I have already worked a bit with Microprofile. So it was nice to see its features in practice and to hear several best practices. I have asked many questions.

Building reactive microservices with MicroProfile

The reactive concept was demonstrated on a coffee shop example. Customers were ordering their coffee and their coffees were asynchronously prepared by baristas. We could see asynchronous (reactive) behavior very well on a real web page example.

Technically the talk was very interesting and it contained a lot of live coding and a lot of logic implementation, including integration with Apache Kafka.

Kogito workshop – From zero to cloud ready

This workshop was a bit special for me. I directly contributed to Drools and jBPM 5 and jBPM 6 in the past. The new Kogito project is another evolution of these two projects and I would describe it is a cloud ready combination of both jBPM and Drools.

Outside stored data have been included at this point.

-- pv_equiv track=rewrite | github.com/hjn5018/algorithms-solved | programmers/로또의_최고_순위와_최저_순위.py | solution
-- ===== SOURCE A (Python) =====
-- def solution(lottos, win_nums):
--     answer = []
--     ranking = {6:1, 5:2, 4:3, 3:4, 2:5, 1:6, 0:6}
--     min, max = 0, 0
--     for i in lottos:
--         if i == 0:
--             max += 1
--         else:
--             if i in win_nums:
--                 min += 1
--                 max += 1
--     answer.append(ranking[max])
--     answer.append(ranking[min])
--     return answer
-- ===== SOURCE B (Python) =====
-- def solution(lottos, win_nums):
--     zeros = lottos.count(0)
--     matches = sum(lottos.count(w) for w in set(win_nums) if w != 0)
--     return [min(7 - matches - zeros, 6), min(7 - matches, 6)]
-- ===== Notes on version B (the rewrite author's own statement) =====
-- stated objective: alternative
-- what changed: Instead of scanning the lotto ticket once with a branching accumulator and a hard-coded ranking dict, B iterates over the deduplicated winning numbers, summing lottos.count(w) for each nonzero winning number (correct because win_nums membership is what matters and set() removes double counting), and maps counts to ranks with the closed form min(7-count,6).
-- outside the precondition, e.g. on solution([0, 0, 0, 0, 0, 0, 0], [1, 2, 3, 4, 5, 6]): A raises KeyError, B returns [0, 6]
import Mathlib
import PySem

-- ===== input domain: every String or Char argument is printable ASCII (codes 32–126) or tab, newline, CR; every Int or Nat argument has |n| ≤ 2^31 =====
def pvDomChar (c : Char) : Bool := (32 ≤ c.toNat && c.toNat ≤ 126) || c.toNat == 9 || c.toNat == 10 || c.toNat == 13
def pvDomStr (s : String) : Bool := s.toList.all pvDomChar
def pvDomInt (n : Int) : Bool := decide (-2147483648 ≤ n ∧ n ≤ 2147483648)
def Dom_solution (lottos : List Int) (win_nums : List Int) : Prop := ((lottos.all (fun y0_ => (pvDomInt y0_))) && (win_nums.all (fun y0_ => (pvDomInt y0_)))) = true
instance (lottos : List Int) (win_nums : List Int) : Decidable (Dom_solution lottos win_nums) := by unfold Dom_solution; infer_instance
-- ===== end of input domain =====

-- B replaces A's branching scan of the ticket + ranking dict by iterating over the deduplicated
-- winning numbers, summing lottos.count(w) for nonzero w, then the closed-form rank min(7-c,6); objective: alternative.

-- ===== PORT A =====
-- A's ranking dict literal
def rankingA : PySem.Dict Int Int :=
  PySem.Dict.ofList [(6,1),(5,2),(4,3),(3,4),(2,5),(1,6),(0,6)]

def solution (lottos : List Int) (win_nums : List Int) : List Int :=
  -- answer = []; min,max = 0,0; for i in lottos: …
  let st := lottos.foldl
    (fun (p : Int × Int) i =>
      if i = 0 then (p.1, p.2 + 1)
      else if win_nums.contains i then (p.1 + 1, p.2 + 1) else p) (0, 0)
  -- ranking[max] / ranking[min] raise KeyError when the key is absent: Pre_solution excludes that, the 0 default is unreachable there
  [PySem.Dict.getD rankingA st.2 0, PySem.Dict.getD rankingA st.1 0]

-- ===== PORT B =====
def solution_alt (lottos : List Int) (win_nums : List Int) : List Int :=
  let zeros : Int := (lottos.count 0 : Int)
  -- sum(lottos.count(w) for w in set(win_nums) if w != 0): a sum over the set, order-independent
  let mt : Int := (PySem.Set.ofList win_nums).foldl
    (fun acc w => acc + (if w ≠ 0 then (lottos.count w : Int) else 0)) 0
  [min (7 - mt - zeros) 6, min (7 - mt) 6]

-- ===== PRECONDITION & SPEC =====
-- Pre_ excludes inputs with more than 6 credited entries (zeros plus nonzero matches), on which A's ranking dict lookup raises KeyError.
def Pre_solution (lottos : List Int) (win_nums : List Int) : Prop :=
  lottos.count 0 + lottos.countP (fun n => !(n == 0) && win_nums.contains n) ≤ 6
instance (lottos : List Int) (win_nums : List Int) : Decidable (Pre_solution lottos win_nums) := by unfold Pre_solution; infer_instance
def pvWitness_solution : List Int × List Int := ([44, 1, 0, 0, 31, 25], [31, 10, 45, 1, 6, 19])

def Spec_solution (lottos : List Int) (win_nums : List Int) (out : List Int) : Prop := out = solution_alt lottos win_nums
instance (lottos : List Int) (win_nums : List Int) (out : List Int) : Decidable (Spec_solution lottos win_nums out) := by unfold Spec_solution; infer_instance

-- ===== CLAIM (what is proved, stated in full; the proofs are below) =====
def Claim_equal_solution : Prop := ∀ (lottos : List Int) (win_nums : List Int), Dom_solution lottos win_nums → Pre_solution lottos win_nums → Spec_solution lottos win_nums (solution lottos win_nums)

-- ===== LEMMAS AND PROOFS =====

-- A's loop computes (matches, matches + zeros), shifted by the incoming accumulator.
lemma loopA (win_nums : List Int) (lottos : List Int) : ∀ (mn mx : Int),
    lottos.foldl
      (fun (p : Int × Int) i =>
        if i = 0 then (p.1, p.2 + 1)
        else if win_nums.contains i then (p.1 + 1, p.2 + 1) else p) (mn, mx)
    = (mn + (lottos.countP (fun n => !(n == 0) && win_nums.contains n) : Int),
       mx + (lottos.countP (fun n => !(n == 0) && win_nums.contains n) : Int)
          + (lottos.count 0 : Int)) := by
  induction lottos with
  | nil => simp
  | cons h t ih =>
    intro mn mx
    simp only [List.foldl_cons, List.countP_cons, List.count_cons]
    by_cases h0 : h = 0
    · simp only [h0, beq_self_eq_true, Bool.not_true, Bool.false_and, ih]
      simp [Prod.ext_iff]; omega
    · cases hc : win_nums.contains h with
      | true =>
        simp only [if_neg h0, hc, if_true, ih]
        have hb : (!(h == 0) && win_nums.contains h) = true := by
          rw [hc]; simp [h0]
        simp [hb, Prod.ext_iff]; omega
      | false =>
        simp only [if_neg h0, hc, if_false, ih]
        have hb : (!(h == 0) && win_nums.contains h) = false := by
          rw [hc]; simp
        simp [hb]; exact h0

-- per-element count decomposition: for w not in W, counting membership in w::W splits off lottos.count w
lemma countP_cons_notmem (w : Int) (W : List Int) (hw : w ∉ W) (lottos : List Int) :
    lottos.countP (fun n => !(n == 0) && (w :: W).contains n)
    = (if w ≠ 0 then lottos.count w else 0)
      + lottos.countP (fun n => !(n == 0) && W.contains n) := by
  induction lottos with
  | nil => simp
  | cons h t ih =>
    rw [List.countP_cons, List.countP_cons, List.count_cons, ih]
    by_cases hhw : h = w
    · subst hhw
      have hWc : W.contains h = false := by
        simp only [List.contains_eq_mem, decide_eq_false_iff_not]; exact hw
      by_cases h0 : h = 0
      · simp [h0, hw]
      · simp [h0, hw]; omega
    · by_cases h0 : h = 0
      · have hw0 : ¬((0 : Int) = w) := h0 ▸ hhw
        simp [h0, hhw, hw0]
      · cases hc : W.contains h with
        | true =>
          have hm : h ∈ W := by simpa [List.contains_eq_mem] using hc
          simp [h0, hhw, hm]; omega
        | false =>
          have hm : h ∉ W := by simpa [List.contains_eq_mem] using hc
          simp [h0, hhw, hm]

-- B's sum over the deduplicated winning numbers equals A's countP, for any nodup list
lemma sumB (lottos : List Int) : ∀ (W : List Int), W.Nodup → ∀ (a : Int),
    W.foldl (fun acc w => acc + (if w ≠ 0 then (lottos.count w : Int) else 0)) a
    = a + (lottos.countP (fun n => !(n == 0) && W.contains n) : Int) := by
  intro W
  induction W with
  | nil => intro _ a; simp
  | cons w W ih =>
    intro hnd a
    have hw : w ∉ W := (List.nodup_cons.mp hnd).1
    have hnd' : W.Nodup := (List.nodup_cons.mp hnd).2
    simp only [List.foldl_cons, ih hnd',
      countP_cons_notmem w W hw lottos]
    push_cast
    by_cases h0 : w = 0 <;> simp [h0] <;> ring

-- the ranking dict is min(7-c,6) on keys 0..6
lemma rank_eq (c : Nat) (hc : c ≤ 6) :
    PySem.Dict.getD rankingA (c : Int) 0 = min (7 - (c : Int)) 6 := by
  interval_cases c <;> decide

-- ===== VERDICT (by name: the statement is the Claim_ definition above) =====
theorem solution_spec : Claim_equal_solution := by
  intro lottos win_nums _ hpre
  unfold Spec_solution solution solution_alt
  simp only [loopA, zero_add]
  unfold Pre_solution at hpre
  have hmem : ∀ n : Int, List.contains (PySem.Set.ofList win_nums) n = win_nums.contains n := by
    intro n
    simp [List.contains_eq_mem, PySem.Set.mem_ofList]
  have hcp : lottos.countP (fun n => !(n == 0) && List.contains (PySem.Set.ofList win_nums) n)
      = lottos.countP (fun n => !(n == 0) && win_nums.contains n) := by
    apply List.countP_congr; intro n _; rw [hmem]
  rw [sumB lottos (PySem.Set.ofList win_nums) (PySem.Set.nodup_ofList _) 0, hcp]
  set M := lottos.countP (fun n => !(n == 0) && win_nums.contains n) with hM
  set Z := lottos.count 0 with hZ
  have h1 : (M : Int) + (Z : Int) = ((M + Z : Nat) : Int) := by push_cast; ring
  rw [h1, rank_eq (M + Z) (by omega), rank_eq M (by omega)]
  have h2 : (7 : Int) - ((M + Z : Nat) : Int) = 7 - (M : Int) - (Z : Int) := by push_cast; ring
  rw [h2]
  simp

Simply said BPMN process models are now understood and can be implemented as microservices.

This was an interactive workshop so my hands ‘got dirty’ as I downloaded VS Code and a few extensions and used them to implement a business process model as a cloud ready microservice. Kogito uses Quarkus internally for compilation of the microservices. The resulting microservices are native and cloud-ready.

Summary

The information technology world is changing very quickly. Last week I saw a presentation by a modern bank with its cloud architecture, which is able to deliver fast and has a very scalable cloud solution. At devconf.cz I have deepened my understanding of the cloud possibilities and learned a lot of new stuff. All the talks were very interesting for me.